COPENHAGEN — Psoriatic arthritis, rheumatoid arthritis, and ankylosing spondylitis are as strong as diabetes as risk factors for cardiovascular disease, prompting a European League Against Rheumatism task force to issue the group's first consensus recommendations for managing cardiovascular risk in these patients.
“In our view, rheumatoid arthritis [RA], ankylosing spondylitis [AS], and psoriatic arthritis [PsA] should be seen as new, independent cardiovascular risk factors,” Dr. Michael T. Nurmohamed said at the annual European Congress of Rheumatology. “The risk is comparable to type 2 diabetes,” added Dr. Nurmohamed, of Free University Medical Center in Amsterdam.
“Cardiovascular risk management is absolutely necessary” in patients with RA, AS, or PsA, and should involve assessing and treating conventional cardiovascular disease (CVD) risk factors as well as suppressing the underlying inflammatory process by treatment with disease-modifying antirheumatic drugs (DMARDs). “Most important is to decrease the inflammatory burden as much as possible,” through the use of biologic and/or synthetic DMARDs, he said in an interview. “The extent to which antirheumatic treatment decreases the risk is not known.”
Just as cardiovascular disease is now the most feared outcome of diabetes, it may be time to expand the definition of the clinical impact of RA, AS, and PsA to include the extra CVD burden they trigger, Dr. Nurmohamed said.
Designation of RA, AS, and PsA as CVD risk factors by a task force of the European League Against Rheumatism (EULAR) is the first time a major medical group has singled out these conditions in this way.

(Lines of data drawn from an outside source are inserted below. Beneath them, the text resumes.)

-- pv_equiv track=rewrite | github.com/Peter2510/XSQL | Backend/Main.py | comprobarTexto
-- ===== SOURCE A (Python) =====
-- def comprobarTexto(entrada):
--     result = ""
--     enComillas = False
--
--     for char in entrada:
--         if char == '"' or char == "'":
--             enComillas = not enComillas
--         result += char.lower() if not enComillas else char
--     return result
-- ===== SOURCE B (Python) =====
-- import re
--
-- def comprobarTexto(entrada):
--     # split into alternating text chunks and quote delimiters; lowercase a text
--     # chunk only when an even number of quote delimiters precede it
--     parts = re.split(r'("|\')', entrada)
--     out = []
--     quotes_seen = 0
--     for p in parts:
--         if p == '"' or p == "'":
--             out.append(p)
--             quotes_seen += 1
--         elif quotes_seen % 2 == 0:
--             out.append(p.lower())
--         else:
--             out.append(p)
--     return ''.join(out)
-- ===== Notes on version B (the rewrite author's own statement) =====
-- stated objective: faster
-- what changed: Replaces A's per-character quote-toggle loop (building the result one char at a time with +=) by a regex split into alternating quote-free text chunks and quote delimiters, lowercasing whole chunks by the parity of delimiters seen and joining once.
import Mathlib
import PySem

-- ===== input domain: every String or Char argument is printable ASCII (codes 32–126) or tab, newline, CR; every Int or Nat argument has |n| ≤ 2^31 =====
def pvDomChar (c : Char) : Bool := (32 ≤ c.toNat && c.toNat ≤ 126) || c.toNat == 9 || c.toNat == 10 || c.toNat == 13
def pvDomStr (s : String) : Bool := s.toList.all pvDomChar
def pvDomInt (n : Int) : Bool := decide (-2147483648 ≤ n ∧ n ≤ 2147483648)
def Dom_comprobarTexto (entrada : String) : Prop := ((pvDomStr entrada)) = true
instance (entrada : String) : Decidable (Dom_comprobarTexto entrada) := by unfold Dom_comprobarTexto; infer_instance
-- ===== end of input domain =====

-- B replaces A's char-by-char quote-toggle loop by a regex-style split into text chunks and
-- quote delimiters, lowercasing whole chunks by parity of the delimiters seen (objective: faster, measured).

-- ===== PORT A =====
-- step of A's for-loop: toggle enComillas on a quote, then append char.lower() or char
def aStep (st : List Char × Bool) (c : Char) : List Char × Bool :=
  let en := if c == '"' || c == '\'' then !st.2 else st.2
  (st.1 ++ [if !en then PySem.Chars.lowerChar c else c], en)

def comprobarTexto (entrada : String) : String :=
  let st := entrada.toList.foldl aStep ([], false)
  String.ofList st.1

-- ===== PORT B =====
-- hand port of re.split(r'("|\')', entrada): exact for this pattern — alternating
-- (possibly empty) quote-free text chunks and single-character quote delimiters
def splitQ : List Char → List (List Char)
  | [] => [[]]
  | c :: cs =>
    if c == '"' || c == '\'' then [] :: [c] :: splitQ cs
    else
      match splitQ cs with
      | p :: ps => (c :: p) :: ps
      | [] => [[c]]

-- step of B's for-loop over the split parts
def bStep (st : List (List Char) × Int) (p : List Char) : List (List Char) × Int :=
  if p == ['"'] || p == ['\''] then (st.1 ++ [p], st.2 + 1)
  else if PySem.Int.mod st.2 2 == 0 then (st.1 ++ [PySem.Chars.lower p], st.2)
  else (st.1 ++ [p], st.2)

def comprobarTexto_alt (entrada : String) : String :=
  let st := (splitQ entrada.toList).foldl bStep ([], 0)
  String.ofList st.1.flatten

-- ===== PRECONDITION & SPEC =====
def Spec_comprobarTexto (entrada : String) (out : String) : Prop := out = comprobarTexto_alt entrada
instance (entrada : String) (out : String) : Decidable (Spec_comprobarTexto entrada out) := by unfold Spec_comprobarTexto; infer_instance

-- ===== CLAIM (what is proved, stated in full; the proofs are below) =====
def Claim_equal_comprobarTexto : Prop := ∀ (entrada : String), Dom_comprobarTexto entrada → Spec_comprobarTexto entrada (comprobarTexto entrada)

-- ===== LEMMAS AND PROOFS =====

/-- common recursive characterisation of the result: lowercase outside quotes. -/
def qspec : List Char → Bool → List Char
  | [], _ => []
  | c :: cs, en =>
    if c == '"' || c == '\'' then c :: qspec cs (!en)
    else (if en then c else PySem.Chars.lowerChar c) :: qspec cs en

theorem aFold_eq (cs : List Char) : ∀ (acc : List Char) (en : Bool),
    (cs.foldl aStep (acc, en)).1 = acc ++ qspec cs en := by
  induction cs with
  | nil => intro acc en; simp [qspec]
  | cons c cs ih =>
    intro acc en
    by_cases hq : (c == '"' || c == '\'') = true
    · have hc : c = '"' ∨ c = '\'' := by
        rcases Bool.or_eq_true_iff.mp hq with h | h
        · exact Or.inl (by exact_mod_cast of_decide_eq_true h)
        · exact Or.inr (by exact_mod_cast of_decide_eq_true h)
      have hl : PySem.Chars.lowerChar c = c := by
        rcases hc with rfl | rfl <;> decide
      simp only [List.foldl_cons, aStep, hq, if_true, qspec]
      rw [ih]
      cases en <;> simp [hl]
    · simp only [Bool.not_eq_true] at hq
      simp only [List.foldl_cons, aStep, hq, Bool.false_eq_true, if_false, qspec]
      rw [ih]
      cases en <;> simp

theorem bFold_acc (ps : List (List Char)) : ∀ (acc : List (List Char)) (q : Int),
    ps.foldl bStep (acc, q) =
      (acc ++ (ps.foldl bStep ([], q)).1, (ps.foldl bStep ([], q)).2) := by
  induction ps with
  | nil => intro acc q; simp
  | cons p ps ih =>
    intro acc q
    simp only [List.foldl_cons, bStep, List.nil_append]
    split_ifs with h1 h2
    · rw [ih (acc ++ [p]) (q + 1), ih [p] (q + 1)]; simp
    · rw [ih (acc ++ [PySem.Chars.lower p]) q, ih [PySem.Chars.lower p] q]; simp
    · rw [ih (acc ++ [p]) q, ih [p] q]; simp

/-- splitQ always returns a nonempty list whose head chunk contains no quote characters. -/
theorem splitQ_shape (cs : List Char) :
    ∃ p ps, splitQ cs = p :: ps ∧ ∀ x ∈ p, (x == '"' || x == '\'') = false := by
  induction cs with
  | nil => exact ⟨[], [], rfl, by simp⟩
  | cons c cs ih =>
    by_cases hq : (c == '"' || c == '\'') = true
    · exact ⟨[], [c] :: splitQ cs, by simp [splitQ, hq], by simp⟩
    · rcases ih with ⟨p, ps, hsp, hfree⟩
      refine ⟨c :: p, ps, by simp [splitQ, hq, hsp], ?_⟩
      intro x hx
      rcases List.mem_cons.mp hx with rfl | hx
      · simpa using hq
      · exact hfree x hx

theorem chunk_not_delim {p : List Char} (hfree : ∀ x ∈ p, (x == '"' || x == '\'') = false) :
    (p == ['"'] || p == ['\'']) = false := by
  cases p with
  | nil => decide
  | cons x xs =>
    have := hfree x (List.mem_cons_self)
    rcases Bool.or_eq_false_iff.mp this with ⟨h1, h2⟩
    simp [List.cons_beq_cons, h1, h2]

theorem bFold_splitQ (cs : List Char) : ∀ (q : Int),
    ((splitQ cs).foldl bStep ([], q)).1.flatten =
      qspec cs (decide (PySem.Int.mod q 2 = 1)) := by
  have hmod : ∀ q : Int, PySem.Int.mod q 2 = q % 2 :=
    fun q => PySem.Int.mod_eq_emod_of_pos (by norm_num)
  induction cs with
  | nil =>
    intro q
    simp [splitQ, bStep, PySem.Chars.lower, qspec]
  | cons c cs ih =>
    intro q
    by_cases hq : (c == '"' || c == '\'') = true
    · have hc : c = '"' ∨ c = '\'' := by
        rcases Bool.or_eq_true_iff.mp hq with h | h
        · exact Or.inl (by exact_mod_cast of_decide_eq_true h)
        · exact Or.inr (by exact_mod_cast of_decide_eq_true h)
      simp only [splitQ, hq, if_true, List.foldl_cons]
      have hempty : bStep ([], q) [] = ([[]], q) := by
        simp [bStep, PySem.Chars.lower]
      have hdstep : bStep ([[]], q) [c] = ([[], [c]], q + 1) := by
        rcases hc with rfl | rfl <;> simp [bStep]
      rw [hempty, hdstep, bFold_acc]
      simp only [List.flatten_cons, List.nil_append, List.cons_append]
      rw [ih (q + 1)]
      have hpar : (decide (PySem.Int.mod (q + 1) 2 = 1)) = !(decide (PySem.Int.mod q 2 = 1)) := by
        rw [hmod, hmod]
        rcases Int.emod_two_eq q with h | h <;>
          · have h' : (q + 1) % 2 = 1 - q % 2 := by omega
            simp [h, h']
      rw [hpar]
      simp [qspec, hq]
    · rcases splitQ_shape cs with ⟨p, ps, hsp, hfree⟩
      have hnd : ¬((p == ['"'] || p == ['\'']) = true) := by
        intro h; rw [chunk_not_delim hfree] at h; exact Bool.false_ne_true h
      have hnd' : ¬((c :: p == ['"'] || c :: p == ['\'']) = true) := by
        have : ∀ x ∈ c :: p, (x == '"' || x == '\'') = false := by
          intro x hx
          rcases List.mem_cons.mp hx with rfl | hx
          · simpa using hq
          · exact hfree x hx
        intro h; rw [chunk_not_delim this] at h; exact Bool.false_ne_true h
      have hsplit : splitQ (c :: cs) = (c :: p) :: ps := by
        simp [splitQ, hq, hsp]
      have ihcs := ih q
      rw [hsp] at ihcs
      rw [hsplit]
      simp only [List.foldl_cons, bStep] at ihcs ⊢
      rw [if_neg hnd] at ihcs
      rw [if_neg hnd']
      by_cases hm : (PySem.Int.mod q 2 == 0) = true
      · have h0 : PySem.Int.mod q 2 = 0 := by simpa using hm
        have hen : decide (PySem.Int.mod q 2 = 1) = false := by rw [h0]; decide
        rw [if_pos hm] at ihcs
        rw [if_pos hm, bFold_acc]
        rw [bFold_acc] at ihcs
        simp only [List.nil_append, List.flatten_cons,
          PySem.Chars.lower, List.map_cons, List.cons_append] at ihcs ⊢
        rw [ihcs, hen]
        simp [qspec, hq]
      · have hne : ¬ PySem.Int.mod q 2 = 0 := by simpa using hm
        have h1 : PySem.Int.mod q 2 = 1 := by
          rw [hmod] at hne ⊢; omega
        have hen : decide (PySem.Int.mod q 2 = 1) = true := by rw [h1]; decide
        rw [if_neg hm] at ihcs
        rw [if_neg hm, bFold_acc]
        rw [bFold_acc] at ihcs
        simp only [List.nil_append, List.flatten_cons, List.cons_append] at ihcs ⊢
        rw [ihcs, hen]
        simp [qspec, hq]

-- ===== VERDICT (by name: the statement is the Claim_ definition above) =====
theorem comprobarTexto_spec : Claim_equal_comprobarTexto := by
  intro entrada _
  unfold Spec_comprobarTexto comprobarTexto comprobarTexto_alt
  simp only []
  rw [aFold_eq entrada.toList [] false, bFold_splitQ entrada.toList 0]
  norm_num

The extra risk from these disorders is substantial.
When a clinician uses the European SCORE (Systemic Coronary Risk Evaluation) formula to calculate an RA patient's 10-year risk for cardiovascular disease death, the number should be increased by 50% to get the patient's actual risk when at least two of three criteria are present: disease duration more than 10 years, positivity for rheumatoid factor or anti-cyclic citrullinated peptide antibody, or extra-articular manifestations.
Dr. Nurmohamed based his recommendation on findings from an analysis done with his associates that found a greater than twofold increased risk for CVD in patients with RA, compared with people without RA. The higher level of conventional risk factors among the RA patients in the study explained roughly half of the doubled risk. The other half of the increased risk was directly attributable to RA, he said.
Similarly, a person's Framingham risk score for having a cardiovascular event should also be boosted by about 50% if RA, AS, or PsA is present, he said.
Major evidence for the impact of rheumatoid diseases on cardiovascular risk came in data on findings—from 294 patients with RA, 194 patients with type 2 diabetes, and 258 controls, all aged 50-75 years—that Dr. Nurmohamed and his associates first reported last year.
In an analysis that controlled for age, sex, and cardiovascular risk factors, patients with RA had a 2.7-fold increased risk for cardiovascular disease events, compared with controls, and patients with type 2 diabetes had a twofold increased risk (Ann. Rheum. Dis. 2008 Aug. 12 [doi:10.1136/ard.2008.094151]).
These and other findings prompted Dr. Nurmohamed to convene an 18-member task force for EULAR that included rheumatologists, cardiologists, internists, and epidemiologists from nine European countries. The panel wrote nine evidence- and expert-opinion-based recommendations for the management of cardiovascular risk in these patients.
The key recommendation is that patients with RA, AS, or PsA should be considered at high risk for developing CVD because of both an increased prevalence of traditional CVD risk factors and their inflammatory burden.
“The increased CVD risk in patients with inflammatory arthritis is now well recognized. Everyone is aware that something should be done,” he said in the interview. But the extent to which the new guidelines are already routinely followed in Europe by physicians who manage these patients is variable. In some countries, CVD risk management in patients with rheumatoid diseases is uncommon.
He acknowledged that the evidence supporting a CVD effect is stronger for RA than for AS and PsA, but added that adequate evidence exists to support including AS and PsA in the recommendations.
Dr. Nurmohamed itemized the other eight task force recommendations:
▸ Adequate control of rheumatoid disease activity is necessary to lower a patient's CVD risk.
▸ A CVD risk assessment following evidence-based EULAR guidelines is recommended annually for all RA patients, and should be considered for all patients with AS and PsA.
▸ CVD risk score models should be multiplied by 1.5 when an RA patient has at least two of the following three criteria: disease duration of more than 10 years, positivity for rheumatoid factor or anti-cyclic citrullinated peptide antibody, and extra-articular manifestations.